I’ll cop to this, though: News of Demi Lovato’s issues was a serious wake-up call for Nick and me—one that led to our doing research into cutting and other ways kids suffering from emotional issues self-abuse, and what we, as parents, should be looking for, talking about and doing to help our girls find better ways to deal with pain and sadness. Indeed, when we did just a cursory look around to figure out what we should be saying to our girls, we found plenty of information, and even stumbled across poignant posts by mothers who had children as young as 11-year-old struggling with depression and self-abuse like cutting, bulimia, and anorexia, among other things. It was an eye-opener. And we decided to attack the subject with the same kind of open and plain, tell-it-like-it-is, nothing-but-the-truth-and-the-whole-truth-so-help-us-God conversations we’ve had with our girls about their bodies and sex.
And we started this new conversation by making clear to them that stars are human beings, not gods, and no matter how pretty or cool or funny or smart they appear to be, they still put on their pants one leg at a time, just like we do, and often aren’t who we make them out to be. As a former entertainment reporter who’s profiled dozens of celebrities—from Lena Horne and George Clooney to Halle Berry and Jay-Z—and who experienced first-hand how flawed and screwed up stars can be, I implore my babies to trust me when I tell them: celebrity worship is almost always a losing proposition.
Alas, at the end of a long day in front of the cameras and on the stage, Demi Lovato is just… a girl.
My girls (ages 10, 8 & 5) LOVE Demi! My husband and I told them the truth before they heard wild rumors at school. We explained to them that Demi had been bullied as a child; that she had body-image issues; and that she cut herself as a result of all the stuff she held inside. We let them know that words can lift people up or tear them down. In Demi's case, they tore her little 18-year-old self down.
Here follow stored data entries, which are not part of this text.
-- pv_equiv track=rewrite | github.com/AmauryLBNC/chess_opening | tools/generate_e4_repertoire.py | black_move_allowed
-- ===== SOURCE A (Python) =====
-- from collections import Counter, defaultdict
--
-- def black_move_allowed(
--     key: str,
--     move_uci: str,
--     black_votes: dict[str, Counter[str]],
--     max_black_branches_per_position: int,
-- ) -> bool:
--     if max_black_branches_per_position <= 0:
--         return True
--     ranked = sorted(black_votes[key].items(), key=lambda item: (-item[1], item[0]))
--     allowed = {uci for uci, _count in ranked[:max_black_branches_per_position]}
--     return move_uci in allowed
-- ===== SOURCE B (Python) =====
-- def black_move_allowed(
--     key,
--     move_uci,
--     black_votes,
--     max_black_branches_per_position,
-- ):
--     if max_black_branches_per_position <= 0:
--         return True
--     c = black_votes[key]
--     if move_uci not in c:
--         return False
--     cnt = c[move_uci]
--     rank = sum(
--         1
--         for u, n in c.items()
--         if n > cnt or (n == cnt and u < move_uci)
--     )
--     return rank < max_black_branches_per_position
-- ===== Notes on version B (the rewrite author's own statement) =====
-- stated objective: simpler
-- what changed: Instead of sorting the whole counter by (-count, uci), slicing the top-k and building a set, B looks the move up once and counts in a single linear pass how many entries rank strictly before it (higher count, or equal count and smaller uci), returning rank < k.
import Mathlib
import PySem

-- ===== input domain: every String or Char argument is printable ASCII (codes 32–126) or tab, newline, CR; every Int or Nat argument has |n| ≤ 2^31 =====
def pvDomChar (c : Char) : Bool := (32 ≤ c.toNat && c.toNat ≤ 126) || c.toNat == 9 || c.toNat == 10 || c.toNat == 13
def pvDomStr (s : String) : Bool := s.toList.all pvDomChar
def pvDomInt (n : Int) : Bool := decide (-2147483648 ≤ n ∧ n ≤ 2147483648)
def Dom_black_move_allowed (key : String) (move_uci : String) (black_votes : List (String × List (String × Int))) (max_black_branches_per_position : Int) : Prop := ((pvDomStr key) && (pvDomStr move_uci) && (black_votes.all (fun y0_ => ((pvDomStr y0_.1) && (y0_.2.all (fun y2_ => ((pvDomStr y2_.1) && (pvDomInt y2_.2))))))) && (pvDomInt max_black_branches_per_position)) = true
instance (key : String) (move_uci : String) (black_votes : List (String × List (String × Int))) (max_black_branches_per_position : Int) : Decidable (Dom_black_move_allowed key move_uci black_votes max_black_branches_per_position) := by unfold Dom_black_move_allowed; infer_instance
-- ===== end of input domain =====

-- B replaces A's sort-top-k-and-build-a-set by a single linear pass that counts how many
-- entries rank strictly before the move (simpler, no sort); equal return value on Pre_.


-- ===== PORT A =====
def black_move_allowed (key : String) (move_uci : String) (black_votes : List (String × List (String × Int))) (max_black_branches_per_position : Int) : Bool :=
  if max_black_branches_per_position ≤ 0 then true
  else
    -- black_votes[key] raises KeyError when key is absent: excluded by Pre_ (the [] default is never used there)
    let c := (PySem.Dict.mk black_votes).getD key []
    let ranked := PySem.List.sorted2 c (fun item => -item.2) (fun item => item.1)
    let allowed := PySem.Set.ofList ((PySem.List.slice ranked none (some max_black_branches_per_position)).map (fun p => p.1))
    PySem.Set.contains allowed move_uci

-- ===== PORT B =====
def black_move_allowed_alt (key : String) (move_uci : String) (black_votes : List (String × List (String × Int))) (max_black_branches_per_position : Int) : Bool :=
  if max_black_branches_per_position ≤ 0 then true
  else
    -- black_votes[key]: same KeyError behaviour as A, excluded by Pre_
    let c := (PySem.Dict.mk black_votes).getD key []
    match (PySem.Dict.mk c).get? move_uci with
    | none => false
    | some cnt =>
      let rank := c.foldl (fun acc p => if p.2 > cnt ∨ (p.2 = cnt ∧ p.1 < move_uci) then acc + 1 else acc) (0 : Int)
      decide (rank < max_black_branches_per_position)

-- ===== PRECONDITION & SPEC =====
-- Pre_ excludes (when the max<=0 guard does not return early) inputs where black_votes[key]
-- raises KeyError, and association lists with duplicate keys at either level, which do not
-- encode a Python dict/Counter (a Python dict cannot hold duplicate keys).
def Pre_black_move_allowed (key : String) (_move_uci : String) (black_votes : List (String × List (String × Int))) (max_black_branches_per_position : Int) : Prop :=
  max_black_branches_per_position ≤ 0 ∨
    ((black_votes.map Prod.fst).Nodup ∧ key ∈ black_votes.map Prod.fst ∧
     ∀ p ∈ black_votes, (p.2.map Prod.fst).Nodup)
instance (key : String) (move_uci : String) (black_votes : List (String × List (String × Int))) (max_black_branches_per_position : Int) : Decidable (Pre_black_move_allowed key move_uci black_votes max_black_branches_per_position) := by unfold Pre_black_move_allowed; infer_instance

def pvWitness_black_move_allowed : String × String × (List (String × List (String × Int))) × Int :=
  ("e2e4", "e7e5", [("e2e4", [("e7e5", 3), ("c7c5", 2)])], 1)

def Spec_black_move_allowed (key : String) (move_uci : String) (black_votes : List (String × List (String × Int))) (max_black_branches_per_position : Int) (out : Bool) : Prop := out = black_move_allowed_alt key move_uci black_votes max_black_branches_per_position
instance (key : String) (move_uci : String) (black_votes : List (String × List (String × Int))) (max_black_branches_per_position : Int) (out : Bool) : Decidable (Spec_black_move_allowed key move_uci black_votes max_black_branches_per_position out) := by unfold Spec_black_move_allowed; infer_instance

-- ===== CLAIM (what is proved, stated in full; the proofs are below) =====
def Claim_equal_black_move_allowed : Prop := ∀ (key : String) (move_uci : String) (black_votes : List (String × List (String × Int))) (max_black_branches_per_position : Int), Dom_black_move_allowed key move_uci black_votes max_black_branches_per_position → Pre_black_move_allowed key move_uci black_votes max_black_branches_per_position → Spec_black_move_allowed key move_uci black_votes max_black_branches_per_position (black_move_allowed key move_uci black_votes max_black_branches_per_position)

-- ===== LEMMAS AND PROOFS =====

-- the sort key of A's (-count, uci) tuple, as a single lexicographic key
def bmKey (p : String × Int) : Lex (Int × String) := toLex (-p.2, p.1)
lemma sorted2_eq_sorted_bmKey (c : List (String × Int)) :
    PySem.List.sorted2 c (fun item => -item.2) (fun item => item.1) =
      PySem.List.sorted c bmKey := by
  rw [PySem.List.sorted_eq_foldl_insertBy]
  unfold PySem.List.sorted2
  simp only [if_neg (by decide : ¬ (false = true))]
  congr 1
  funext acc x
  congr 1
  funext a b
  show (decide ((-a.2:Int) < -b.2) || (!decide ((-b.2:Int) < -a.2) && decide (a.1 < b.1)))
      = decide (bmKey a < bmKey b)
  rcases lt_trichotomy (-a.2 : Int) (-b.2) with h | h | h
  · simp [bmKey, Prod.Lex.lt_iff, h, asymm h]
  · simp [bmKey, Prod.Lex.lt_iff, h]
  · simp [bmKey, Prod.Lex.lt_iff, h, asymm h, ne_of_gt h]

lemma pairwise_lt_bmKey (s : List (String × Int))
    (hn : (s.map Prod.fst).Nodup)
    (hp : s.Pairwise (fun a b => bmKey a ≤ bmKey b)) :
    s.Pairwise (fun a b => bmKey a < bmKey b) := by
  rw [List.Nodup, List.pairwise_map] at hn
  refine (hn.and hp).imp ?_
  rintro a b ⟨hne, hle⟩
  refine lt_of_le_of_ne hle (fun he => hne ?_)
  have := congrArg (fun x => (ofLex x).2) he
  simpa [bmKey] using this

lemma mem_take_iff_countP {α κ : Type} [LinearOrder κ] (K : α → κ) :
    ∀ (s : List α), s.Pairwise (fun a b => K a < K b) → ∀ x ∈ s, ∀ n : Nat,
      (x ∈ s.take n ↔ s.countP (fun y => decide (K y < K x)) < n) := by
  intro s
  induction s with
  | nil => intro _ x hx; cases hx
  | cons a t ih =>
    intro hp x hx n
    rcases List.pairwise_cons.1 hp with ⟨ha, ht⟩
    cases n with
    | zero => simp
    | succ m =>
      rcases List.mem_cons.1 hx with rfl | hxt
      · have h0 : (x :: t).countP (fun y => decide (K y < K x)) = 0 := by
          rw [List.countP_eq_zero]
          intro y hy
          rcases List.mem_cons.1 hy with rfl | hy
          · simp
          · simp [not_lt.2 (le_of_lt (ha y hy))]
        simp [h0, List.take_succ_cons]
      · have hK : K a < K x := ha x hxt
        have hne : x ≠ a := fun he => absurd hK (by rw [he]; exact lt_irrefl _)
        have ih' := ih ht x hxt m
        simp only [List.take_succ_cons, List.mem_cons, List.countP_cons, hK, decide_true,
          if_true, hne, false_or]
        rw [ih']
        omega

lemma nodup_getD (black_votes : List (String × List (String × Int))) (key : String)
    (h : ∀ p ∈ black_votes, (p.2.map Prod.fst).Nodup) :
    (((PySem.Dict.mk black_votes).getD key []).map Prod.fst).Nodup := by
  induction black_votes with
  | nil => simp [PySem.Dict.getD, PySem.Dict.get?]
  | cons p rest ih =>
    rw [PySem.Dict.getD, PySem.Dict.get?_mk_cons]
    by_cases he : p.1 == key
    · simpa [he] using h p (by simp)
    · simp only [he, Bool.false_eq_true, if_false]
      rw [← PySem.Dict.getD]
      exact ih (fun q hq => h q (List.mem_cons_of_mem _ hq))

lemma core (mv : String) (k : Int) (hk : 0 < k) (c : List (String × Int))
    (hn : (c.map Prod.fst).Nodup) :
    PySem.Set.contains
        (PySem.Set.ofList
          ((PySem.List.slice (PySem.List.sorted2 c (fun item => -item.2) (fun item => item.1))
              none (some k)).map (fun p => p.1))) mv =
      (match (PySem.Dict.mk c).get? mv with
        | none => false
        | some cnt =>
          decide ((c.foldl (fun acc p => if p.2 > cnt ∨ (p.2 = cnt ∧ p.1 < mv) then acc + 1 else acc) (0 : Int)) < k)) := by
  rw [sorted2_eq_sorted_bmKey]
  rw [PySem.List.slice_to _ (le_of_lt hk)]
  have hperm : (PySem.List.sorted c bmKey).Perm c := PySem.List.sorted_perm c bmKey false
  have hsn : ((PySem.List.sorted c bmKey).map Prod.fst).Nodup :=
    ((hperm.map Prod.fst).nodup_iff).2 hn
  have hstrict : (PySem.List.sorted c bmKey).Pairwise (fun a b => bmKey a < bmKey b) :=
    pairwise_lt_bmKey _ hsn (PySem.List.sorted_pairwise c bmKey)
  cases hget : (PySem.Dict.mk c).get? mv with
  | none =>
    have hnm : mv ∉ c.map Prod.fst := by
      have := (PySem.Dict.get?_eq_none_iff_not_mem_keys (PySem.Dict.mk c) mv).1 hget
      simpa [PySem.Dict.keys_mk] using this
    simp only [PySem.Set.contains]
    rw [Bool.eq_false_iff]
    intro hcon
    have hmem : mv ∈ ((PySem.List.sorted c bmKey).take k.toNat).map (fun p => p.1) := by
      have := List.contains_iff_mem.1 hcon
      exact (PySem.Set.mem_ofList _ _).1 this
    rcases List.mem_map.1 hmem with ⟨y, hy, hy1⟩
    exact hnm (hy1 ▸ List.mem_map_of_mem (hperm.subset (List.take_subset _ _ hy)))
  | some cnt =>
    show _ = decide ((c.foldl (fun acc p => if p.2 > cnt ∨ (p.2 = cnt ∧ p.1 < mv) then acc + 1 else acc) (0 : Int)) < k)
    have hmemc : (mv, cnt) ∈ c := PySem.Dict.mem_items_of_get?_eq_some (PySem.Dict.mk c) hget
    have hmems : (mv, cnt) ∈ PySem.List.sorted c bmKey := hperm.mem_iff.2 hmemc
    have hiff := mem_take_iff_countP bmKey _ hstrict (mv, cnt) hmems k.toNat
    have hfold : c.foldl (fun acc p => if p.2 > cnt ∨ (p.2 = cnt ∧ p.1 < mv) then acc + 1 else acc) (0 : Int)
        = (List.countP (fun y => decide (bmKey y < bmKey (mv, cnt))) c : Int) := by
      have h1 := PySem.List.foldl_count_if (fun y => decide (bmKey y < bmKey (mv, cnt))) c 0
      rw [zero_add] at h1
      rw [← h1]
      congr 1
      funext acc p
      have hcond : (p.2 > cnt ∨ (p.2 = cnt ∧ p.1 < mv)) ↔ (decide (bmKey p < bmKey (mv, cnt)) = true) := by
        rw [decide_eq_true_eq]
        show _ ↔ toLex (-p.2, p.1) < toLex (-cnt, mv)
        rw [Prod.Lex.lt_iff]
        show _ ↔ (-p.2 < -cnt ∨ ((-p.2 : Int) = -cnt ∧ p.1 < mv))
        constructor
        · rintro (h | ⟨h1, h2⟩)
          · exact Or.inl (by omega)
          · exact Or.inr ⟨by omega, h2⟩
        · rintro (h | ⟨h1, h2⟩)
          · exact Or.inl (by omega)
          · exact Or.inr ⟨by omega, h2⟩
      exact if_congr hcond rfl rfl
    rw [hfold]
    simp only [PySem.Set.contains]
    rw [Bool.eq_iff_iff]
    rw [List.contains_iff_mem, PySem.Set.mem_ofList, decide_eq_true_eq]
    have hcount : List.countP (fun y => decide (bmKey y < bmKey (mv, cnt))) (PySem.List.sorted c bmKey)
        = List.countP (fun y => decide (bmKey y < bmKey (mv, cnt))) c := hperm.countP_eq _
    constructor
    · intro hmem
      rcases List.mem_map.1 hmem with ⟨y, hy, hy1⟩
      have hys : y ∈ PySem.List.sorted c bmKey := List.take_subset _ _ hy
      have hyx : y = (mv, cnt) := List.inj_on_of_nodup_map hsn hys hmems hy1
      have := hiff.1 (hyx ▸ hy)
      rw [hcount] at this
      omega
    · intro hlt
      have hmt : (mv, cnt) ∈ (PySem.List.sorted c bmKey).take k.toNat := by
        apply hiff.2
        rw [hcount]
        omega
      exact List.mem_map_of_mem hmt

-- ===== VERDICT (by name: the statement is the Claim_ definition above) =====
theorem black_move_allowed_spec : Claim_equal_black_move_allowed := by
  intro key mv bv k _hdom hpre
  unfold Spec_black_move_allowed black_move_allowed black_move_allowed_alt
  by_cases hk : k ≤ 0
  · simp [hk]
  · rcases hpre with h | ⟨_, _, hin⟩
    · exact absurd h hk
    · simp only [if_neg hk]
      exact core mv k (by omega) _ (nodup_getD bv key hin)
After we finished, we let them know that they are PERFECT the way God made them. Then we prayed for Demi. As you said, she is still a girl. She's too young to be going through all that.
Having this discussion a couple of days ago with a friend of mine about the shows that children have to watch, stimulated my interest when I heard about her situation on the news. My daughter has not seen this yet, which is a great thing for me. But I will be doing exactly what "themombeat" did with their children. Our children have a lot more problems that they have to deal with, then we did and it is hard for us as parents to keep them grounded and sane.
I push alot of times for my daughter to read her books or for us to do arts and crafts to keep her from watching so much TV. In the end these disney channel stars are JUST children who are having to deal with grown up problems to soon! But this is just my rant as a mother!
Have a great weekend all and my prayers are with her!
I totally agree with "themombeat" I would only add that we should all be proud of Demi for realizing that she needed help and asking for it now instead of when she had no other choice, that in itself is HUGE and very mature and we should tell our children how proud we are of her for taking that courageous step.
Don't kids just have the best timing sometimes?!